How to Handle and Report Information Security Concerns

We know that students, staff, and faculty care about protecting their computers and mobile devices and take steps to secure them. However, no matter how securely we use technology, cybercriminals are constantly utilizing new attack methods to compromise accounts and steal personally identifiable information. This article will review how users should report security concerns here at Carnegie Mellon.
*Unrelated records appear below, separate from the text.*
-- pv_equiv track=rewrite | github.com/witekosz/checkio-solutions-py | escher/the-ship-teams.py | two_teams
-- ===== SOURCE A (Python) =====
-- def two_teams(sailors: dict) -> list:
--     list_20_40 = []
--     list_other = []
--
--     for k, v in sailors.items():
--         if v < 20 or v > 40:
--             list_20_40.append(k)
--         else:
--             list_other.append(k)
--
--     list_20_40_sort = sorted(list_20_40)
--     list_other_sort = sorted(list_other)
--     list_of_lists = []
--     list_of_lists.append(list_20_40_sort)
--     list_of_lists.append(list_other_sort)
--     return list_of_lists
-- ===== SOURCE B (Python) =====
-- def two_teams(sailors: dict) -> list:
--     # Online insertion sort: each name is inserted into its (always-sorted)
--     # group at the right position as we go; no sorted() call anywhere.
--     teams = [[], []]
--     for name, age in sailors.items():
--         group = teams[0] if age < 20 or age > 40 else teams[1]
--         i = 0
--         while i < len(group) and group[i] < name:
--             i += 1
--         group.insert(i, name)
--     return teams
-- ===== Notes on version B (the rewrite author's own statement) =====
-- stated objective: alternative
-- what changed: B never calls sorted(): it maintains the two groups as always-sorted lists, inserting each name at its ordered position (online insertion sort) during the single pass over the items, instead of A's collect-then-sort of each group.
import Mathlib
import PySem

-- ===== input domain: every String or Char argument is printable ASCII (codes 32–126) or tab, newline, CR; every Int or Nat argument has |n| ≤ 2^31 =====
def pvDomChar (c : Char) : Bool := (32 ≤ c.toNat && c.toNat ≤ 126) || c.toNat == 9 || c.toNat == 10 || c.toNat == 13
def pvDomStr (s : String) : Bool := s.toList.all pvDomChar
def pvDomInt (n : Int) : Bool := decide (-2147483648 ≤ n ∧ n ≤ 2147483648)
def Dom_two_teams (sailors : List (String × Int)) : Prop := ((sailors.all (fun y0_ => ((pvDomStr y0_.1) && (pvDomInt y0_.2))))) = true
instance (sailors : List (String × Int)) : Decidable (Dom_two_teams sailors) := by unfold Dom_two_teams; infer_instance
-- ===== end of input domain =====

-- B replaces A's collect-then-sort-each-group with online ordered insertion: no sort call.

-- ===== PORT A =====
-- for k, v in sailors.items(): append k to list_20_40 or list_other; then sort each.
def two_teams (sailors : List (String × Int)) : List (List String) :=
  let st := sailors.foldl
    (fun (acc : List String × List String) kv =>
      if kv.2 < 20 ∨ kv.2 > 40 then (acc.1 ++ [kv.1], acc.2) else (acc.1, acc.2 ++ [kv.1]))
    ([], [])
  let list_20_40_sort := PySem.List.sorted st.1 (fun x => x) false
  let list_other_sort := PySem.List.sorted st.2 (fun x => x) false
  [list_20_40_sort, list_other_sort]

-- ===== PORT B =====
-- the while-loop + group.insert(i, name): walk past smaller elements, splice name in
def insName (group : List String) (name : String) : List String :=
  match group with
  | [] => [name]
  | x :: t => if x < name then x :: insName t name else name :: x :: t

-- one pass over items(), inserting each name into its always-sorted group
def two_teams_alt (sailors : List (String × Int)) : List (List String) :=
  let teams := sailors.foldl
    (fun (acc : List String × List String) kv =>
      if kv.2 < 20 ∨ kv.2 > 40 then (insName acc.1 kv.1, acc.2) else (acc.1, insName acc.2 kv.1))
    ([], [])
  [teams.1, teams.2]

-- ===== PRECONDITION & SPEC =====
def Spec_two_teams (sailors : List (String × Int)) (out : List (List String)) : Prop := out = two_teams_alt sailors
instance (sailors : List (String × Int)) (out : List (List String)) : Decidable (Spec_two_teams sailors out) := by unfold Spec_two_teams; infer_instance

-- ===== CLAIM (what is proved, stated in full; the proofs are below) =====
def Claim_equal_two_teams : Prop := ∀ (sailors : List (String × Int)), Dom_two_teams sailors → Spec_two_teams sailors (two_teams sailors)

-- ===== LEMMAS AND PROOFS =====

theorem insName_perm (g : List String) (n : String) : (insName g n).Perm (n :: g) := by
  induction g with
  | nil => simp [insName]
  | cons x t ih =>
    by_cases h : x < n
    · simpa [insName, h] using ((ih.cons x).trans (List.Perm.swap n x t))
    · simp [insName, h]

theorem insName_pairwise (g : List String) (n : String)
    (hg : g.Pairwise (· ≤ ·)) : (insName g n).Pairwise (· ≤ ·) := by
  induction g with
  | nil => simp [insName]
  | cons x t ih =>
    rw [List.pairwise_cons] at hg
    obtain ⟨hx, ht⟩ := hg
    by_cases h : x < n
    · rw [insName, if_pos h, List.pairwise_cons]
      refine ⟨?_, ih ht⟩
      intro y hy
      have hy' : y = n ∨ y ∈ t := by
        have hm := (insName_perm t n).mem_iff.mp hy
        simpa using hm
      rcases hy' with rfl | hyt
      · exact le_of_lt h
      · exact hx y hyt
    · rw [insName, if_neg h, List.pairwise_cons]
      refine ⟨?_, List.pairwise_cons.mpr ⟨hx, ht⟩⟩
      intro y hy
      have hy' : y = x ∨ y ∈ t := by simpa using hy
      rcases hy' with rfl | hyt
      · exact le_of_not_gt h
      · exact le_trans (le_of_not_gt h) (hx y hyt)

-- A's two-accumulator append fold is (filter p, filter ¬p) of the keys
theorem partition_fold (p : String × Int → Prop) [DecidablePred p] (l : List (String × Int)) (a b : List String) :
    l.foldl (fun (acc : List String × List String) kv =>
        if p kv then (acc.1 ++ [kv.1], acc.2) else (acc.1, acc.2 ++ [kv.1])) (a, b)
      = (a ++ (l.filter (fun kv => decide (p kv))).map Prod.fst,
         b ++ (l.filter (fun kv => !decide (p kv))).map Prod.fst) := by
  induction l generalizing a b with
  | nil => simp
  | cons x t ih => by_cases h : p x <;> simp [List.foldl_cons, h, ih]

-- B's two-accumulator insertion fold routes the same filtered key lists through insName
theorem ins_fold (p : String × Int → Prop) [DecidablePred p] (l : List (String × Int)) (a b : List String) :
    l.foldl (fun (acc : List String × List String) kv =>
        if p kv then (insName acc.1 kv.1, acc.2) else (acc.1, insName acc.2 kv.1)) (a, b)
      = (((l.filter (fun kv => decide (p kv))).map Prod.fst).foldl insName a,
         ((l.filter (fun kv => !decide (p kv))).map Prod.fst).foldl insName b) := by
  induction l generalizing a b with
  | nil => simp
  | cons x t ih => by_cases h : p x <;> simp [List.foldl_cons, h, ih]

-- folding insName from [] is a sorted permutation, hence equals the stable identity sort
theorem foldl_insName_perm (xs : List String) (a : List String) :
    (xs.foldl insName a).Perm (a ++ xs) := by
  induction xs generalizing a with
  | nil => simp
  | cons x t ih =>
    have h1 : (t.foldl insName (insName a x)).Perm (insName a x ++ t) := ih _
    have h2 : (insName a x ++ t).Perm ((x :: a) ++ t) := (insName_perm a x).append_right t
    have h3 : ((x :: a) ++ t).Perm (a ++ x :: t) := List.perm_middle.symm
    exact (h1.trans h2).trans h3

theorem foldl_insName_pairwise (xs : List String) (a : List String)
    (ha : a.Pairwise (· ≤ ·)) : (xs.foldl insName a).Pairwise (· ≤ ·) := by
  induction xs generalizing a with
  | nil => exact ha
  | cons x t ih => exact ih _ (insName_pairwise a x ha)

theorem foldl_insName_eq_sorted (xs : List String) :
    xs.foldl insName [] = PySem.List.sorted xs (fun x => x) false := by
  refine (PySem.List.sorted_id_eq_of_perm_of_pairwise xs _ ?_ ?_).symm
  · simpa using foldl_insName_perm xs []
  · exact foldl_insName_pairwise xs [] (by simp)

-- ===== VERDICT (by name: the statement is the Claim_ definition above) =====
theorem two_teams_spec : Claim_equal_two_teams := by
  intro sailors _
  unfold Spec_two_teams two_teams two_teams_alt
  dsimp only
  rw [partition_fold (fun kv : String × Int => kv.2 < 20 ∨ kv.2 > 40),
    ins_fold (fun kv : String × Int => kv.2 < 20 ∨ kv.2 > 40)]
  simp only [List.nil_append]
  rw [foldl_insName_eq_sorted, foldl_insName_eq_sorted]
Ultimately, the quicker a security concern is detected and reported, the more likely it is that the Information Security Office (ISO) can reduce the harm a cyber-attacker can cause to the university and its members.

Suspect a computer you use for University related work or study is:

  • Compromised (un-authorized interactive access)
  • Infected by viruses, worms, or other malware
  • Attacking other systems
  • Misconfigured- leading to a security vulnerability or negative impact on the University computing infrastructure

Follow the Procedure for Responding to a Compromised Computer:

  1. Disconnect the computer from the network
  2. Contact the Information Security Office at (412) 268-2044 or by email at iso-ir@andrew.cmu.edu
  3. Notify users of the computer, if any, of a temporary service interruption
  4. Preserve any log information not resident on the compromised computer
  5. Wait for further instructions from the Information Security Office

Suspect a computer used for University work or study has committed a security breach or is under attack:

Email iso-ir@andrew.cmu or call ISO at (412) 268-2044 and include:

  • Timestamps (including timezone)
  • Hostnames or IP addresses
  • Network device or service access logs
  • Contact information 

Reporting an email scam or phishing attempt:

Email iso-ir@andrew.cmu.edu or call ISO at (412) 268-2044 and include:

If you clicked on a phishing email link or attachment, follow the Procedure for Responding to a Compromised Computer.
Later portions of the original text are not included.